The information reported in Items 2.01 and 2.03 of this Current Report on Form 8-K is incorporated herein by reference.





Item 2.01 Completion of Acquisition or Disposition of Assets.

On April 6, 2007, Triple Net Properties, LLC, or Triple Net Properties, the managing member of NNN Healthcare/Office REIT Advisor, LLC, or our Advisor, entered into a Sale Agreement and Escrow Instructions, or the Agreement, with 5410 & 5422 W. Thunderbird Road, LLC, et al. and 5310 West Thunderbird Road, LLC, et al., unaffiliated third parties, or collectively, the Seller, for the purchase of 5410 & 5422 T-Bird Land for a purchase price of $11,500,000 and 5310 T-Bird Land for the purchase price of $13,750,000, as referenced in the Agreement, or collectively, Thunderbird Medical Plaza, located in Glendale, Arizona. Thunderbird Medical Plaza consists of real property located at 5422 and 5410 West Thunderbird Road, or the T-Bird 5410/5422 Land, and real property located at 5310 West Thunderbird Road, or the T-Bird 5310 Land. On May 11, 2007, Triple Net Properties executed an Assignment of Contract, or the Assignment, to assign its rights, title and interest as the purchaser in the Agreement to NNN Healthcare/Office REIT Thunderbird Medical, LLC, our wholly-owned subsidiary. On May 14, 2007, we entered into two amendments to the Agreement with the Seller. The material terms of the amendments modified the purchase price of T-Bird 5310 Land to $13,500,000 and removed a provision of the Agreement that previously provided a $250,000 credit to the buyer.
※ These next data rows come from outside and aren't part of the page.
-- pv_equiv track=rewrite | github.com/dylancluyse/Algo20212022 | Oefeningen/Hoofdstuk 6/akkoorden.py | ontleding
-- ===== SOURCE A (Python) =====
-- def ontleding(akkoord):
--
--     listTxt = list(str(akkoord))
--
--     grondnoot = ''
--     type = ''
--
--     for i in range (len(listTxt)):
--         if i == 0:
--             grondnoot = listTxt[i]
--
--         if i == 1 and listTxt[i] == '#':
--             grondnoot +=  listTxt[i]
--
--         if i != 0 and listTxt[i] != '#':
--             type += listTxt[i]
--
--
--     return(grondnoot, type)
-- ===== SOURCE B (Python) =====
-- def ontleding(akkoord):
--     s = str(akkoord)
--     if not s:
--         return ('', '')
--     grondnoot = s[0]
--     if len(s) > 1 and s[1] == '#':
--         grondnoot += '#'
--     return (grondnoot, s[1:].replace('#', ''))
-- ===== Notes on version B (the rewrite author's own statement) =====
-- stated objective: simpler
-- what changed: Replaces the index-scanning loop with three per-index conditionals by direct access: the root note is the first character plus an optional sharp from the second position, and the chord type is the tail slice with every sharp removed via str.replace.
import Mathlib
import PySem

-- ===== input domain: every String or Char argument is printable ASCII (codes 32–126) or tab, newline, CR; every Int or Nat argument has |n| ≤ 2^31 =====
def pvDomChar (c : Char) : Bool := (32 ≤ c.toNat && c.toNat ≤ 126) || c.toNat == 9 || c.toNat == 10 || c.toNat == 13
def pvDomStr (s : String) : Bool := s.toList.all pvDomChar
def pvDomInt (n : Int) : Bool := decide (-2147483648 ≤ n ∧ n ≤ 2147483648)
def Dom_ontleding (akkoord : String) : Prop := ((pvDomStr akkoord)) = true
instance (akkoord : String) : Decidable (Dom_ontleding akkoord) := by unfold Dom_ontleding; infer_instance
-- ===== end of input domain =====

-- B splits the chord by direct indexing (s[0] plus optional '#') and slice-and-replace for the type, instead of A's index-scanning accumulation loop.


-- ===== PORT A =====
-- one iteration of A's for-loop body; state = (grondnoot, type) as char lists
def pvStepA (listTxt : List Char) (st : List Char × List Char) (i : Int) : List Char × List Char :=
  let g := if i = 0 then [PySem.List.pyGetD listTxt i ' '] else st.1
  let g := if i = 1 ∧ PySem.List.pyGetD listTxt i ' ' = '#' then g ++ [PySem.List.pyGetD listTxt i ' '] else g
  let t := if i ≠ 0 ∧ PySem.List.pyGetD listTxt i ' ' ≠ '#' then st.2 ++ [PySem.List.pyGetD listTxt i ' '] else st.2
  (g, t)

def ontleding (akkoord : String) : String × String :=
  let listTxt := akkoord.toList
  let res := (PySem.List.pyRange 0 (listTxt.length : Int)).foldl (pvStepA listTxt) ([], [])
  (String.ofList res.1, String.ofList res.2)

-- ===== PORT B =====
def ontleding_alt (akkoord : String) : String × String :=
  let s := akkoord.toList
  if s.isEmpty then ("", "")
  else
    let grondnoot := [PySem.List.pyGetD s 0 ' ']
    let grondnoot := if 1 < s.length ∧ PySem.List.pyGetD s 1 ' ' = '#' then grondnoot ++ ['#'] else grondnoot
    (String.ofList grondnoot,
     String.ofList (PySem.Chars.replace (PySem.List.slice s (some 1) none) ['#'] []))

-- ===== PRECONDITION & SPEC =====
def Spec_ontleding (akkoord : String) (out : String × String) : Prop := out = ontleding_alt akkoord
instance (akkoord : String) (out : String × String) : Decidable (Spec_ontleding akkoord out) := by unfold Spec_ontleding; infer_instance

-- ===== CLAIM (what is proved, stated in full; the proofs are below) =====
def Claim_equal_ontleding : Prop := ∀ (akkoord : String), Dom_ontleding akkoord → Spec_ontleding akkoord (ontleding akkoord)

-- ===== LEMMAS AND PROOFS =====

-- B's s[1:].replace('#','') keeps exactly the non-'#' characters
theorem pv_go_filter : ∀ (l : List Char) (fuel : Nat) (acc : List Char), l.length ≤ fuel →
    PySem.Chars.replace.go ['#'] [] fuel l acc = acc.reverse ++ l.filter (· ≠ '#') := by
  intro l
  induction l with
  | nil => intro fuel acc h; cases fuel <;> simp [PySem.Chars.replace.go]
  | cons c t ih =>
    intro fuel acc h
    cases fuel with
    | zero => simp at h
    | succ n =>
      simp only [PySem.Chars.replace.go]
      by_cases hc : c = '#'
      · subst hc
        simp [List.isPrefixOf, ih n acc (by simpa using h)]
      · have hp : List.isPrefixOf ['#'] (c :: t) = false := by
          simp [List.isPrefixOf]; exact fun he => (hc he.symm).elim
        simp [hp, ih n (c :: acc) (by simpa using h), hc]

theorem pv_replace_filter (cs : List Char) :
    PySem.Chars.replace cs ['#'] [] = cs.filter (· ≠ '#') := by
  simp [PySem.Chars.replace, pv_go_filter cs cs.length [] le_rfl]

-- A's loop from index k ≥ 2 on only appends the non-'#' characters of l.drop k to type
theorem pv_foldA_tail (l : List Char) : ∀ (m k : Nat) (g t : List Char), 2 ≤ k → l.length - k ≤ m →
    (PySem.List.pyRange (k : Int) (l.length : Int)).foldl (pvStepA l) (g, t)
      = (g, t ++ (l.drop k).filter (· ≠ '#')) := by
  intro m
  induction m with
  | zero =>
    intro k g t hk hm
    have hle : l.length ≤ k := by omega
    have : ¬ ((k : Int) < (l.length : Int)) := by exact_mod_cast not_lt.mpr hle
    rw [PySem.List.pyRange_one_eq_nil (by omega)]
    simp [List.drop_eq_nil_of_le hle]
  | succ n ih =>
    intro k g t hk hm
    by_cases hlt : k < l.length
    · rw [PySem.List.pyRange_one_cons (by exact_mod_cast hlt)]
      have hcast : ((k : Int) + 1) = ((k + 1 : Nat) : Int) := by push_cast; ring
      have hget : PySem.List.pyGetD l (k : Int) ' ' = l[k] := by
        rw [PySem.List.pyGetD_natCast]; exact List.getD_eq_getElem l ' ' hlt
      have hdrop : l.drop k = l[k] :: l.drop (k + 1) := List.drop_eq_getElem_cons hlt
      have hstep : pvStepA l (g, t) (k : Int)
          = (g, if l[k] = '#' then t else t ++ [l[k]]) := by
        simp only [pvStepA, hget]
        rw [if_neg (show ¬ (k : Int) = 0 by omega),
            if_neg (show ¬ ((k : Int) = 1 ∧ l[k] = '#') from fun h => by
              have := h.1; omega)]
        by_cases hsharp : l[k] = '#'
        · rw [if_neg (fun h => h.2 hsharp), if_pos hsharp]
        · rw [if_pos ⟨by omega, hsharp⟩, if_neg hsharp]
      rw [List.foldl_cons, hstep]
      by_cases hsharp : l[k] = '#'
      · rw [if_pos hsharp, hcast, ih (k + 1) _ _ (by omega) (by omega)]
        rw [hdrop, List.filter_cons]
        simp [hsharp]
      · rw [if_neg hsharp, hcast, ih (k + 1) _ _ (by omega) (by omega)]
        rw [hdrop, List.filter_cons]
        simp [hsharp]
    · have hle : l.length ≤ k := by omega
      rw [PySem.List.pyRange_one_eq_nil (by omega)]
      simp [List.drop_eq_nil_of_le hle]

-- ===== VERDICT (by name: the statement is the Claim_ definition above) =====
theorem ontleding_spec : Claim_equal_ontleding := by
  intro akkoord _
  unfold Spec_ontleding ontleding ontleding_alt
  cases hl : akkoord.toList with
  | nil => simp
  | cons c rest =>
    simp only [List.isEmpty_cons, Bool.false_eq_true, if_false]
    rw [PySem.List.slice_from_one, pv_replace_filter]
    have hn : (0 : Int) < ((c :: rest).length : Int) := by
      exact_mod_cast Nat.succ_pos rest.length
    rw [PySem.List.pyRange_one_cons hn]
    have hget0 : PySem.List.pyGetD (c :: rest) (0 : Int) ' ' = c :=
      PySem.List.pyGetD_zero_cons c rest ' '
    have hstep0 : pvStepA (c :: rest) ([], []) 0 = ([c], []) := by
      simp [pvStepA, hget0]
    rw [List.foldl_cons, hstep0]
    cases rest with
    | nil =>
      rw [PySem.List.pyRange_one_eq_nil (by norm_num)]
      simp
    | cons d rest' =>
      have h1lt : (0 : Int) + 1 < ((c :: d :: rest').length : Int) := by
        have : (2 : Int) ≤ ((c :: d :: rest').length : Int) := by
          simp; omega
        omega
      have hget1 : PySem.List.pyGetD (c :: d :: rest') ((0 : Int) + 1) ' ' = d := by
        have := PySem.List.pyGetD_natCast (c :: d :: rest') 1 ' '
        simpa using this
      have hg1 : PySem.List.pyGetD (c :: d :: rest') (1 : Int) ' ' = d := by
        have := PySem.List.pyGetD_natCast (c :: d :: rest') 1 ' '
        simpa using this
      have hcast2 : ((0 : Int) + 1 + 1) = ((2 : Nat) : Int) := by norm_num
      by_cases hd : d = '#'
      · subst hd
        have hstep1 : pvStepA (c :: '#' :: rest') ([c], []) ((0 : Int) + 1) = ([c, '#'], []) := by
          simp [pvStepA, hg1]
        rw [PySem.List.pyRange_one_cons h1lt, List.foldl_cons, hstep1, hcast2,
          pv_foldA_tail (c :: '#' :: rest') (c :: '#' :: rest').length 2 _ _ (by omega) (by omega)]
        simp [hg1]
      · have hstep1 : pvStepA (c :: d :: rest') ([c], []) ((0 : Int) + 1) = ([c], [d]) := by
          simp [pvStepA, hg1, hd]
        rw [PySem.List.pyRange_one_cons h1lt, List.foldl_cons, hstep1, hcast2,
          pv_foldA_tail (c :: d :: rest') (c :: d :: rest').length 2 _ _ (by omega) (by omega)]
        simp [hg1, hd]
On May 15, 2007, we acquired T-Bird 5410/5422 Land and T-Bird 5310 Land from the Seller for a purchase price of $11,500,000 and $13,500,000, respectively, for an aggregate purchase price of $25,000,000, plus closing costs. We financed the purchase price using a combination of $9,651,000 in net proceeds from a $10,000,000 loan from Wachovia Bank, National Association, or Wachovia, secured by our Commons V property (described below) and funds raised through our initial public offering. An acquisition fee of $750,000, or 3.0% of the purchase price, was paid to our Advisor and its affiliate.

The above descriptions of the Agreement, the Assignment and the amendments are qualified in their entirety by the terms of the agreements attached as Exhibits 10.1 through 10.4 to this Current Report on Form 8-K.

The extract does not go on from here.